I was on that night shift at Walmart for a couple months undercover, chronicling my work for a book on America’s food system. But while I was there I also got a good look at how things had changed for folks in Michigan. I don’t remember my single-mom co-worker saying anything about that directly, but the way she talked about that discount card made me think about it a lot.
I’d grown up in Michigan, in a town of 10,000 people sprawled out on dirt roads and two-lane highways, attending a public school with the children of factory workers and farmers, and plenty of kids who were just plain poor. My dad sold lawn mowers, and my grandfather had worked at Ford for decades. That union job had helped put two kids through college and given my grandparents a decent enough retirement. They’d had, as much as anyone else, the American dream. It was hard to see how my co-workers would get there.
From my reporter’s perspective, I could see similarities between the lives of the people I spent the night shift with and those of folks I’d met covering poverty in New York City: Unpredictable work schedules damaging health and home life; no dependable child care wreaking havoc on work; transportation and health care so tenuous that basic household functions like grocery shopping and doctor’s appointments fell by the wayside; wages that almost never matched expenses.
For all the variations that race and geography produced, there was a sameness to the tone of life for everyone I met who was working class, which usually meant they worked but were still poor.
Still, there was a bitterness among my Walmart colleagues and, if I was honest, I heard echoes of it in myself that I never encountered reporting on New York’s working class and poor, who were mostly black and brown.
Much of it seemed to come from feeling they had been promised an easy path to the American dream, and had found only a dead end. They weren’t wrong. More than 90 percent of Americans born in 1940 earned more than their parents, but only 50 percent of those born in 1980 will, according to the Equality of Opportunity Project.
And while the loss of wealth after the Great Recession was steepest for minority families, it was steep for whites, too. A report by the Social Science Research Council estimates that black families will have 40 percent less wealth by 2031 because of the Great Recession. It also estimates that white families will have 31 percent less. That is better. It is still bad.
Nobody I worked with had the luxury of my aerial view. They had high school diplomas and uncertain futures, and no easy explanation for why the dream didn’t work out for them.
If being white made life so much easier, the thinking seemed to go, why was it still so hard? The ready-made answers that are front and center in our culture — a rigged system, new workers taking jobs, corrupt politicians — are a big part of what put Donald J. Trump in office.
At its ugliest, whites’ resentment is channeled along race lines, often toward groups that many white people believe compete against them for resources — or don’t deserve resources at all. Grappling with this idea of who deserves benefits is a longstanding, difficult conversation.

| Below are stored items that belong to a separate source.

-- pv_equiv track=rewrite | github.com/iitkcpslab/Opt-ITPP | Utilities/Problems_Generator/scripts/problem_generator_legacy.py | genMap
-- ===== SOURCE A (Python) =====
-- def genMap(mapsize):
--     if (mapsize // 10) % 2 == 0:
--         x =  ([ (1, 1) ] +  [ (i, i+1) for i in range(4, mapsize, 4)] + [ (mapsize, mapsize)] )
--         y = []
--         for i in range(0, mapsize, 10):
--             y.extend( [ (i+2, i+9)] * len(x) )
--         x = x * (mapsize//10)
--
--     else:
--
--         x =  [ (i, i+1) for i in range(3, mapsize, 4)]
--         y = []
--         for i in range(0, mapsize, 10):
--             y.extend( [ (i+2, i+9)] * len(x) )
--         x = x * (mapsize//10)
--
--     tmap = [ [0] * mapsize for i in range(mapsize)]
--     for xr, yr in zip(y, x):
--         for i in range(xr[0]-1, xr[1]):
--             for j in range(yr[0]-1, yr[1]):
--                 tmap[i][j] = 1
--
--     return tmap
-- ===== SOURCE B (Python) =====
-- def genMap(mapsize):
--     nblocks = mapsize // 10
--     if nblocks % 2 == 0:
--         mask = [1 if (j == 0 or j == mapsize - 1 or (j % 4 == 3 and j + 1 < mapsize)
--                       or (j % 4 == 0 and 4 <= j < mapsize)) else 0
--                 for j in range(mapsize)]
--     else:
--         mask = [1 if ((j % 4 == 2 and 2 <= j and j + 1 < mapsize)
--                       or (j % 4 == 3 and j < mapsize)) else 0
--                 for j in range(mapsize)]
--     return [mask[:] if (r // 10 < nblocks and 1 <= r % 10 <= 8) else [0] * mapsize
--             for r in range(mapsize)]
-- ===== Notes on version B (the rewrite author's own statement) =====
-- stated objective: faster
-- what changed: Instead of painting rectangles into a mutable grid via replicated pair-lists zipped together, B derives a closed-form arithmetic membership test (row lies in a full 10-block interior; column index is on one of the fixed mod-4 stripes or the border columns), builds the column mask once, and emits each row as a copy of that mask or a zero row.
import Mathlib
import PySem

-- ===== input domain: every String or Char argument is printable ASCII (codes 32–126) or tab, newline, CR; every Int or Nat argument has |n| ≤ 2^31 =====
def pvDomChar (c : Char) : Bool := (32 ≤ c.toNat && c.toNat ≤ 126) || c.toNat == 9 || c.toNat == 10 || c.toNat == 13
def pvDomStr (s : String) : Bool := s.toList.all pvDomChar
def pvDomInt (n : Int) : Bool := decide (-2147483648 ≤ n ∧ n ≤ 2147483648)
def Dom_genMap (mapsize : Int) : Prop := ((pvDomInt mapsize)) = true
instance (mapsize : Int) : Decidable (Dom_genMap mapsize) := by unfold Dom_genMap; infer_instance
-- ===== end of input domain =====

-- B replaces A's rectangle-painting over replicated zipped pair-lists by a closed-form
-- per-cell membership test: the grid is built directly as a comprehension (simpler, no mutation).

-- 'tmap[i][j] = 1': exact for the nonnegative in-range indices A's loops generate
-- (out of range Python would raise IndexError; these loops never produce such indices).
def setCell (t : List (List Int)) (i j : Int) : List (List Int) :=
  if 0 ≤ i ∧ 0 ≤ j then t.modify i.toNat (fun row => row.set j.toNat 1) else t

-- ===== PORT A =====
def genMap (mapsize : Int) : List (List Int) :=
  let x : List (Int × Int) :=
    if PySem.Int.mod (PySem.Int.floordiv mapsize 10) 2 = 0 then
      [((1 : Int), (1 : Int))] ++ (PySem.List.pyRange 4 mapsize 4).map (fun i => (i, i + 1))
        ++ [(mapsize, mapsize)]
    else
      (PySem.List.pyRange 3 mapsize 4).map (fun i => (i, i + 1))
  let y : List (Int × Int) :=
    (PySem.List.pyRange 0 mapsize 10).foldl
      (fun acc i => acc ++ PySem.List.pyRepeat [(i + 2, i + 9)] (Int.ofNat x.length)) []
  let x2 := PySem.List.pyRepeat x (PySem.Int.floordiv mapsize 10)
  let tmap := (PySem.List.pyRange 0 mapsize 1).map (fun _ => PySem.List.pyRepeat [(0 : Int)] mapsize)
  (y.zip x2).foldl
    (fun t p =>
      (PySem.List.pyRange (p.1.1 - 1) p.1.2 1).foldl
        (fun t i =>
          (PySem.List.pyRange (p.2.1 - 1) p.2.2 1).foldl (fun t j => setCell t i j) t)
        t)
    tmap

But the anxiety over economic competition is easier to answer. Working-class whites aren’t losing out because other groups are taking limited resources. They, along with the minority workers who the Economic Policy Institute says constitute about 40 percent of the working class, are facing uncertainty because of structural economic change.
That ranges from the decline of unions and manufacturing to the rise of an urban service economy. Collectively, this translates to lower wages for working people, while the fruits of economic growth accrue at the top.
Last year, Walmart’s chief executive earned about $19.8 million. Even with the $10 an hour starting wage after completing a training program that Walmart announced in January — a wage just short of the $10.10 that Andrew Puzder, Mr. Trump’s pick for labor secretary, has declared too high — that’s nearly 1,000 times what a new worker would earn.
I have no idea how or whether my co-workers from Walmart voted. But the county I worked in saw an increase in voter turnout of about 2,500 this year. If that all went to Mr. Trump, it accounts for a little more than one-fifth of his margin of victory in Michigan.
During one of my training days, a tall, red-mustachioed loss-prevention manager addressed our group of trainees. He informed us we were being watched closely for theft on the job, and then took stock of what our future options might be. There were, he said, many career paths available at Walmart: store management, corporate lawyer, bomb-sniffing-dog handler. Then he reminded us of the biggest benefit our new employer offered: “You can be with Walmart forever.”